### Data provided:
☆ ☆ ☆

-- pv_equiv track=rewrite | github.com/asotbz/asot.tv | scripts/enrich_imdb_musicvideos.py | map_to_broad_genre
-- ===== SOURCE A (Python) =====
-- from typing import Any, Dict, List, Optional, Tuple
--
-- def first_or_empty(items: List[str]) -> str:
--     for it in items:
--         s = (it or "").strip()
--         if s:
--             return s
--     return ""
--
-- _BROAD_GENRES = [
--     "Hip Hop/R&B",
--     "Rock",
--     "Pop",
--     "Metal",
--     "Country",
--     "Electronic",
--     "Alternative",
--     "Dance",
-- ]
--
-- def map_to_broad_genre(candidates: List[str]) -> str:
--     """
--     Map a list of candidate genre/tag strings to one broad genre.
--     Priority by first match in order below.
--     """
--     keys = [c.lower() for c in candidates if c]
--     # Hip Hop / R&B
--     if any(k in keys for k in ["hip hop", "hip-hop", "rap", "r&b", "new jack swing"]):
--         return "Hip Hop/R&B"
--     # Metal
--     if any("metal" in k for k in keys):
--         return "Metal"
--     # Rock / Alternative / Punk
--     if any(k in keys for k in ["rock", "alternative", "alt rock", "alt-rock", "punk", "punk rock", "grunge", "indie rock", "hard rock"]):
--         return "Rock"
--     # Electronic / Dance
--     if any(k in keys for k in ["electronic", "dance", "house", "techno", "edm", "trip-hop", "triphop"]):
--         if "dance" in keys:
--             return "Dance"
--         return "Electronic"
--     # Pop
--     if any("pop" in k for k in keys):
--         return "Pop"
--     # Country
--     if any("country" in k for k in keys):
--         return "Country"
--     # Fallback Alternative if appears
--     if any("alternative" in k for k in keys):
--         return "Alternative"
--     # Last resort: first normalized
--     return first_or_empty(_BROAD_GENRES)
-- ===== SOURCE B (Python) =====
-- from typing import List
--
-- _HIPHOP = {"hip hop", "hip-hop", "rap", "r&b", "new jack swing"}
-- _ROCK = {"rock", "alternative", "alt rock", "alt-rock", "punk", "punk rock",
--          "grunge", "indie rock", "hard rock"}
-- _ELEC = {"electronic", "dance", "house", "techno", "edm", "trip-hop", "triphop"}
--
-- def map_to_broad_genre(candidates: List[str]) -> str:
--     """One pass over the candidates collecting category flags, then one
--     fixed-priority decision (no repeated per-category scans)."""
--     hiphop = metal = rock = elec = dance = pop = country = alt = False
--     for c in candidates:
--         if not c:
--             continue
--         k = c.lower()
--         hiphop = hiphop or k in _HIPHOP
--         metal = metal or "metal" in k
--         rock = rock or k in _ROCK
--         elec = elec or k in _ELEC
--         dance = dance or k == "dance"
--         pop = pop or "pop" in k
--         country = country or "country" in k
--         alt = alt or "alternative" in k
--     if hiphop:
--         return "Hip Hop/R&B"
--     if metal:
--         return "Metal"
--     if rock:
--         return "Rock"
--     if elec:
--         return "Dance" if dance else "Electronic"
--     if pop:
--         return "Pop"
--     if country:
--         return "Country"
--     if alt:
--         return "Alternative"
--     return "Hip Hop/R&B"
-- ===== Notes on version B (the rewrite author's own statement) =====
-- stated objective: alternative
-- what changed: Replaces the per-category scans over a materialized keys list (plus the first_or_empty fallback walk) with a single pass that lowercases each candidate once and accumulates eight category flags, followed by one fixed-priority decision.
import Mathlib
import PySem

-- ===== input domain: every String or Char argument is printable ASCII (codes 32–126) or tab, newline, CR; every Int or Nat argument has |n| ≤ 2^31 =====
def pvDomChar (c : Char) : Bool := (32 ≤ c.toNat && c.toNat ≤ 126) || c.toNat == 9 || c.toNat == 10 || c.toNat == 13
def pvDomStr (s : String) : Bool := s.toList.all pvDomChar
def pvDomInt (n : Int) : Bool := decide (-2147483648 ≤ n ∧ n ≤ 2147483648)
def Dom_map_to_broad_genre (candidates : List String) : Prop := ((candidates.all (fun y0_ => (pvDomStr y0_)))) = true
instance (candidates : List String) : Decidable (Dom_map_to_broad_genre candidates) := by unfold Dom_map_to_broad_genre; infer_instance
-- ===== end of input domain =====

-- B replaces A's repeated per-category scans with one flag-collecting pass plus a priority decision; same results.

-- ===== PORT A =====
def pvFirstOrEmpty (items : List String) : String :=
  match items with
  | [] => ""
  | it :: rest =>
    let s := PySem.Str.strip it
    if s ≠ "" then s else pvFirstOrEmpty rest

def pvBroadGenres : List String :=
  ["Hip Hop/R&B", "Rock", "Pop", "Metal", "Country", "Electronic", "Alternative", "Dance"]

def map_to_broad_genre (candidates : List String) : String :=
  let keys := (candidates.filter (fun c => c ≠ "")).map PySem.Str.lower
  if (["hip hop", "hip-hop", "rap", "r&b", "new jack swing"].any (fun k => keys.contains k)) then
    "Hip Hop/R&B"
  else if keys.any (fun k => PySem.Str.isIn "metal" k) then
    "Metal"
  else if (["rock", "alternative", "alt rock", "alt-rock", "punk", "punk rock", "grunge",
            "indie rock", "hard rock"].any (fun k => keys.contains k)) then
    "Rock"
  else if (["electronic", "dance", "house", "techno", "edm", "trip-hop", "triphop"].any
            (fun k => keys.contains k)) then
    (if keys.contains "dance" then "Dance" else "Electronic")
  else if keys.any (fun k => PySem.Str.isIn "pop" k) then
    "Pop"
  else if keys.any (fun k => PySem.Str.isIn "country" k) then
    "Country"
  else if keys.any (fun k => PySem.Str.isIn "alternative" k) then
    "Alternative"
  else
    pvFirstOrEmpty pvBroadGenres

-- ===== PORT B =====
def pvHipSet : List String := ["hip hop", "hip-hop", "rap", "r&b", "new jack swing"]
def pvRockSet : List String :=
  ["rock", "alternative", "alt rock", "alt-rock", "punk", "punk rock", "grunge",
   "indie rock", "hard rock"]
def pvElecSet : List String :=
  ["electronic", "dance", "house", "techno", "edm", "trip-hop", "triphop"]

def pvFlags := Bool × Bool × Bool × Bool × Bool × Bool × Bool × Bool

def pvStep (st : pvFlags) (c : String) : pvFlags :=
  if c = "" then st
  else
    let k := PySem.Str.lower c
    (st.1 || PySem.Set.contains pvHipSet k,
     st.2.1 || PySem.Str.isIn "metal" k,
     st.2.2.1 || PySem.Set.contains pvRockSet k,
     st.2.2.2.1 || PySem.Set.contains pvElecSet k,
     st.2.2.2.2.1 || (k == "dance"),
     st.2.2.2.2.2.1 || PySem.Str.isIn "pop" k,
     st.2.2.2.2.2.2.1 || PySem.Str.isIn "country" k,
     st.2.2.2.2.2.2.2 || PySem.Str.isIn "alternative" k)

def map_to_broad_genre_alt (candidates : List String) : String :=
  let st := candidates.foldl pvStep
    (false, false, false, false, false, false, false, false)
  if st.1 then "Hip Hop/R&B"
  else if st.2.1 then "Metal"
  else if st.2.2.1 then "Rock"
  else if st.2.2.2.1 then (if st.2.2.2.2.1 then "Dance" else "Electronic")
  else if st.2.2.2.2.2.1 then "Pop"
  else if st.2.2.2.2.2.2.1 then "Country"
  else if st.2.2.2.2.2.2.2 then "Alternative"
  else "Hip Hop/R&B"

-- ===== PRECONDITION & SPEC =====
def Spec_map_to_broad_genre (candidates : List String) (out : String) : Prop := out = map_to_broad_genre_alt candidates
instance (candidates : List String) (out : String) : Decidable (Spec_map_to_broad_genre candidates out) := by unfold Spec_map_to_broad_genre; infer_instance

-- ===== CLAIM (what is proved, stated in full; the proofs are below) =====
def Claim_equal_map_to_broad_genre : Prop := ∀ (candidates : List String), Dom_map_to_broad_genre candidates → Spec_map_to_broad_genre candidates (map_to_broad_genre candidates)

-- ===== LEMMAS AND PROOFS =====

-- B's one pass computes, for each category, 'initial flag OR the corresponding any over keys'.
theorem foldl_pvStep (cs : List String) (st : pvFlags) :
    cs.foldl pvStep st =
      (let keys := (cs.filter (fun c => c ≠ "")).map PySem.Str.lower
       (st.1 || keys.any (fun k => PySem.Set.contains pvHipSet k),
        st.2.1 || keys.any (fun k => PySem.Str.isIn "metal" k),
        st.2.2.1 || keys.any (fun k => PySem.Set.contains pvRockSet k),
        st.2.2.2.1 || keys.any (fun k => PySem.Set.contains pvElecSet k),
        st.2.2.2.2.1 || keys.any (fun k => k == "dance"),
        st.2.2.2.2.2.1 || keys.any (fun k => PySem.Str.isIn "pop" k),
        st.2.2.2.2.2.2.1 || keys.any (fun k => PySem.Str.isIn "country" k),
        st.2.2.2.2.2.2.2 || keys.any (fun k => PySem.Str.isIn "alternative" k))) := by
  induction cs generalizing st with
  | nil => simp
  | cons c cs ih =>
    by_cases h : c = ""
    · simp [pvStep, h, ih]
    · simp only [List.foldl_cons, ih, pvStep, h, List.filter_cons, decide_not]
      simp [Bool.or_assoc]

-- membership symmetry: 'any constant is in keys' = 'some key is in the constant set'
theorem any_contains_comm (L keys : List String) :
    L.any (fun k => keys.contains k) = keys.any (fun k => PySem.Set.contains L k) := by
  rw [Bool.eq_iff_iff]
  simp only [List.any_eq_true, PySem.Set.contains_eq_listContains, List.contains_iff_mem]
  exact ⟨fun ⟨x, h1, h2⟩ => ⟨x, h2, h1⟩, fun ⟨x, h1, h2⟩ => ⟨x, h2, h1⟩⟩

theorem contains_dance_eq_any (keys : List String) :
    keys.contains "dance" = keys.any (fun k => k == "dance") := by
  rw [Bool.eq_iff_iff]
  simp only [List.any_eq_true, List.contains_iff_mem, beq_iff_eq]
  exact ⟨fun h => ⟨_, h, rfl⟩, fun ⟨x, h1, h2⟩ => h2 ▸ h1⟩

-- ===== VERDICT (by name: the statement is the Claim_ definition above) =====
theorem map_to_broad_genre_spec : Claim_equal_map_to_broad_genre := by
  intro candidates _
  unfold Spec_map_to_broad_genre map_to_broad_genre map_to_broad_genre_alt
  rw [foldl_pvStep]
  have hfb : pvFirstOrEmpty pvBroadGenres = "Hip Hop/R&B" := by decide
  simp only [Bool.false_or, any_contains_comm, contains_dance_eq_any, hfb,
    pvHipSet, pvRockSet, pvElecSet]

☆ ☆ ☆

### Problem to work on:
Within the material above, transcribe exactly the lines that run from the line holding "def map_to_broad_genre_alt (candidates" through the line holding "else if st.2.2.2.1".

### Exercise answer:
def map_to_broad_genre_alt (candidates : List String) : String :=
  let st := candidates.foldl pvStep
    (false, false, false, false, false, false, false, false)
  if st.1 then "Hip Hop/R&B"
  else if st.2.1 then "Metal"
  else if st.2.2.1 then "Rock"
  else if st.2.2.2.1 then (if st.2.2.2.2.1 then "Dance" else "Electronic")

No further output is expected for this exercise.